For $n=25$, one counterexample is
$$\left\{S_i\right\}=\left\{1,2,3,4,5,13,14,15,16,17,18,19,26,27,28,29,30,31,32,40,41,42,43,44,45\right\}$$
or in terms of daily studying hours:
$$\left\{1,1,1,1,1,8,1,1,1,1,1,1,7,1,1,1,1,1,1,8,1,1,1,1,1\right\}.$$
added: regarding @Joffan's counterexamples for $n=25$, the way we came up with the case above is by similarly applying \eqref{1} and \eqref{3} to prove that $S_i\le 2i$ for all $i\le 25$ except $i\in\{6,13,20\}$ when $S_i\ge 2i$ (as the inequality chain above now breaks into two at $S_{26}$).
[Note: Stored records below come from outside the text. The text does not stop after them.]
-- ===== VERDICT (by name: the statement is the Claim_ definition above) =====
theorem get_redundant_path_ids_spec : Claim_equal_get_redundant_path_ids := by
  intro all_paths _
  show get_redundant_path_ids all_paths = get_redundant_path_ids_alt all_paths
  rw [pv_A_eq_runA, pv_B_eq_runB]
  exact pv_master _ (PySem.Dict.nodup_keys_ofList all_paths)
In addition, the set $\{S_0+20,S_1+20,\ldots,S_i+20,S_{10},S_{11},\ldots,S_{10+i}\}$ is precisely $\{10,11,\ldots,20+2i\}$ when $i\notin\{3,6,10,13\}$. These constraints above allow us to check handful cases and would be useful in general cases (e.g., when $20$ is replaced by some larger number and computer search could be infeasible).
I think this might essentially be a reformulation of Wiley's proof in the case when at most $13$ hours of study are permitted over a $7$-day period. However, the application of the pigeonhole principle is perhaps simpler.
For $0 \le i \le 20$, let $S_i$ be the total number of hours studied by the end of the $i$th day (setting $S_0 = 0$), and consider these values modulo $20$.
Since we have $21$ terms taking $20$ possible values, there are some $0 \le i < j \le 20$ such that $S_i = S_j$. It follows that the total number of hours of study between days $i+1$ and $j$ (inclusive) is a multiple of $20$.
If it is not exactly equal to $20$ hours, then it must be at least $40$ hours. However, this is over a span of at most $20$ days. Dividing this into three periods of at most $7$ days (say the first week, second week, and third week), by averaging we find that she must have worked at least $14$ hours during one of the weeks, which is not allowed.
Thus she must actually have studied exactly $20$ hours between days $i+1$ and $j$.